As the director of Nimhans, Dr Murthy wants to take mental health and neuroscience interventions closer to the people
Dr Pratima Murthy, Director and senior professor of psychiatry, Nimhans
Image: Mexy Xavier
Dr Pratima Murthy’s voice on the other end of the Zoom call has all the markings of a good psychiatrist. It is calm, empathetic and concise.
She mentions “systems change” multiple times in an hour-long conversation. In her case, this involves creating essential and long-term impact in how people perceive and access mental health care, and how well these services are delivered to them.
As the director of the National Institute of Mental Health and Neurosciences (Nimhans) in Bengaluru, Murthy is only the second woman (after Dr M Gourie-Devi in the 1990s), and the first female psychiatrist, to command the top post in 50 years of the centrally funded institute. The nodal centre for mental health and neurosciences in the country was allocated ₹860 crore in the 2025 Union Budget, to support training, awareness building, patient care and research.

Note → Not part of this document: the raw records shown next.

-- pv_equiv track=rewrite | github.com/rkdwlgus585-glitch/main | desktop_related/g2b_v3/collect.py | classify_api_failures
-- ===== SOURCE A (Python) =====
-- def classify_api_failures(failures):
--     if not failures:
--         return "unknown"
--     if all("HTTP404" in f for f in failures):
--         return "missing-required-params-or-invalid-endpoint"
--     if any("HTTP401" in f or "HTTP403" in f for f in failures):
--         return "auth-or-permission"
--     if any("HTTP500" in f or "HTTP502" in f or "HTTP503" in f for f in failures):
--         return "upstream-server-error"
--     if any("invalid-response" in f for f in failures):
--         return "invalid-response-format"
--     if any("URLError" in f or "TimeoutError" in f for f in failures):
--         return "network-error"
--     return "unknown"
-- ===== SOURCE B (Python) =====
-- def classify_api_failures(failures):
--     if not failures:
--         return "unknown"
--     all_404 = True
--     any_auth = False
--     any_upstream = False
--     any_invalid = False
--     any_network = False
--     for f in failures:
--         if "HTTP404" not in f:
--             all_404 = False
--         if "HTTP401" in f or "HTTP403" in f:
--             any_auth = True
--         if "HTTP500" in f or "HTTP502" in f or "HTTP503" in f:
--             any_upstream = True
--         if "invalid-response" in f:
--             any_invalid = True
--         if "URLError" in f or "TimeoutError" in f:
--             any_network = True
--     if all_404:
--         return "missing-required-params-or-invalid-endpoint"
--     if any_auth:
--         return "auth-or-permission"
--     if any_upstream:
--         return "upstream-server-error"
--     if any_invalid:
--         return "invalid-response-format"
--     if any_network:
--         return "network-error"
--     return "unknown"
-- ===== Notes on version B (the rewrite author's own statement) =====
-- stated objective: simpler
-- what changed: Replaces five separate short-circuit scans of the failure list with a single pass that accumulates five boolean flags, followed by a flat precedence ladder over the flags.
import Mathlib
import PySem

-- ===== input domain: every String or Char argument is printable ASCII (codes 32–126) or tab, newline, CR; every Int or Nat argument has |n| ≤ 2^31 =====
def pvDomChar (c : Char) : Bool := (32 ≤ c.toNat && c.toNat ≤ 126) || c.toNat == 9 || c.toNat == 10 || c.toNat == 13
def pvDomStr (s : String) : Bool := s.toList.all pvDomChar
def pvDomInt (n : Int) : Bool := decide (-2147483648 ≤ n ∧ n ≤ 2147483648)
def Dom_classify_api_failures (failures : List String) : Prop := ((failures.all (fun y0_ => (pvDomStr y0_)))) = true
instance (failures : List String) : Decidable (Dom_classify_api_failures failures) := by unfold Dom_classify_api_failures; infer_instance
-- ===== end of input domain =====

-- B replaces A's five separate short-circuit scans by one pass that accumulates five flags,
-- then decides by a flat precedence ladder (objective: simpler).

-- ===== PORT A =====
def classify_api_failures (failures : List String) : String :=
  if failures = [] then "unknown"
  else if failures.all (fun f => PySem.Str.isIn "HTTP404" f) then
    "missing-required-params-or-invalid-endpoint"
  else if failures.any (fun f => PySem.Str.isIn "HTTP401" f || PySem.Str.isIn "HTTP403" f) then
    "auth-or-permission"
  else if failures.any (fun f => PySem.Str.isIn "HTTP500" f || PySem.Str.isIn "HTTP502" f || PySem.Str.isIn "HTTP503" f) then
    "upstream-server-error"
  else if failures.any (fun f => PySem.Str.isIn "invalid-response" f) then
    "invalid-response-format"
  else if failures.any (fun f => PySem.Str.isIn "URLError" f || PySem.Str.isIn "TimeoutError" f) then
    "network-error"
  else "unknown"

-- ===== PORT B =====
-- one for-loop accumulating the five flags (all_404, any_auth, any_upstream, any_invalid, any_network)
def classify_api_failures_altStep (acc : Bool × Bool × Bool × Bool × Bool) (f : String) :
    Bool × Bool × Bool × Bool × Bool :=
  ( (if !(PySem.Str.isIn "HTTP404" f) then false else acc.1),
    (if PySem.Str.isIn "HTTP401" f || PySem.Str.isIn "HTTP403" f then true else acc.2.1),
    (if PySem.Str.isIn "HTTP500" f || PySem.Str.isIn "HTTP502" f || PySem.Str.isIn "HTTP503" f then true else acc.2.2.1),
    (if PySem.Str.isIn "invalid-response" f then true else acc.2.2.2.1),
    (if PySem.Str.isIn "URLError" f || PySem.Str.isIn "TimeoutError" f then true else acc.2.2.2.2) )

def classify_api_failures_alt (failures : List String) : String :=
  if failures = [] then "unknown"
  else
    let flags := failures.foldl classify_api_failures_altStep (true, false, false, false, false)
    if flags.1 then "missing-required-params-or-invalid-endpoint"
    else if flags.2.1 then "auth-or-permission"
    else if flags.2.2.1 then "upstream-server-error"
    else if flags.2.2.2.1 then "invalid-response-format"
    else if flags.2.2.2.2 then "network-error"
    else "unknown"

-- ===== PRECONDITION & SPEC =====
def Spec_classify_api_failures (failures : List String) (out : String) : Prop := out = classify_api_failures_alt failures
instance (failures : List String) (out : String) : Decidable (Spec_classify_api_failures failures out) := by unfold Spec_classify_api_failures; infer_instance

-- ===== CLAIM (what is proved, stated in full; the proofs are below) =====
def Claim_equal_classify_api_failures : Prop := ∀ (failures : List String), Dom_classify_api_failures failures → Spec_classify_api_failures failures (classify_api_failures failures)

-- ===== LEMMAS AND PROOFS =====
-- The fold computes exactly (init.1 && all c1, init.2.1 || any c2, …)
theorem classify_api_failures_fold_char (l : List String) (init : Bool × Bool × Bool × Bool × Bool) :
    l.foldl classify_api_failures_altStep init =
      ( init.1 && l.all (fun f => PySem.Str.isIn "HTTP404" f),
        init.2.1 || l.any (fun f => PySem.Str.isIn "HTTP401" f || PySem.Str.isIn "HTTP403" f),
        init.2.2.1 || l.any (fun f => PySem.Str.isIn "HTTP500" f || PySem.Str.isIn "HTTP502" f || PySem.Str.isIn "HTTP503" f),
        init.2.2.2.1 || l.any (fun f => PySem.Str.isIn "invalid-response" f),
        init.2.2.2.2 || l.any (fun f => PySem.Str.isIn "URLError" f || PySem.Str.isIn "TimeoutError" f) ) := by
  induction l generalizing init with
  | nil => simp
  | cons f t ih =>
    simp only [List.foldl_cons, ih, List.all_cons, List.any_cons, classify_api_failures_altStep]
    obtain ⟨a, b, c, d, e⟩ := init
    dsimp only
    split_ifs <;> simp_all

-- ===== VERDICT (by name: the statement is the Claim_ definition above) =====
theorem classify_api_failures_spec : Claim_equal_classify_api_failures := by
  intro failures _
  unfold Spec_classify_api_failures classify_api_failures classify_api_failures_alt
  simp only [classify_api_failures_fold_char, Bool.true_and, Bool.false_or]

The 64-year-old doctor is quick to mention that the budgetary outlay for Nimhans is for “the entire brain and mind, and not just for mental health”, meaning that apart from mental health, it also goes towards neuroscience specialties like neurosurgery, neurology, neuroradiology, etc. that “require high-end equipment”. Murthy, who studied and built her career at Nimhans, took charge of India’s largest mental health institution at a critical juncture in 2021, when the world was in the throes of Covid-19. “The pandemic showed us that all of us can get affected by mental health issues, and for those who are affected, there can be so many disruptions in access or continuation of care,” she says.
In order to understand better India’s mental health landscape in the post-pandemic world, Murthy is currently steering the ambitious second edition of the National Mental Health Survey across all states and Union Territories, which will be published in 2026. The first edition of the survey, which was published in 2015-16 and covered 12 states, was a “systems assessment” of mental health in India, she explains, and provided critical data such as the shortage of qualified mental health professionals in the country, and how one in 10 people in India suffered from a diagnosable mental health disorder. “In some ways, people recognising that mental health concerns are as common as physical health concerns was the biggest contribution of the first survey,” she says.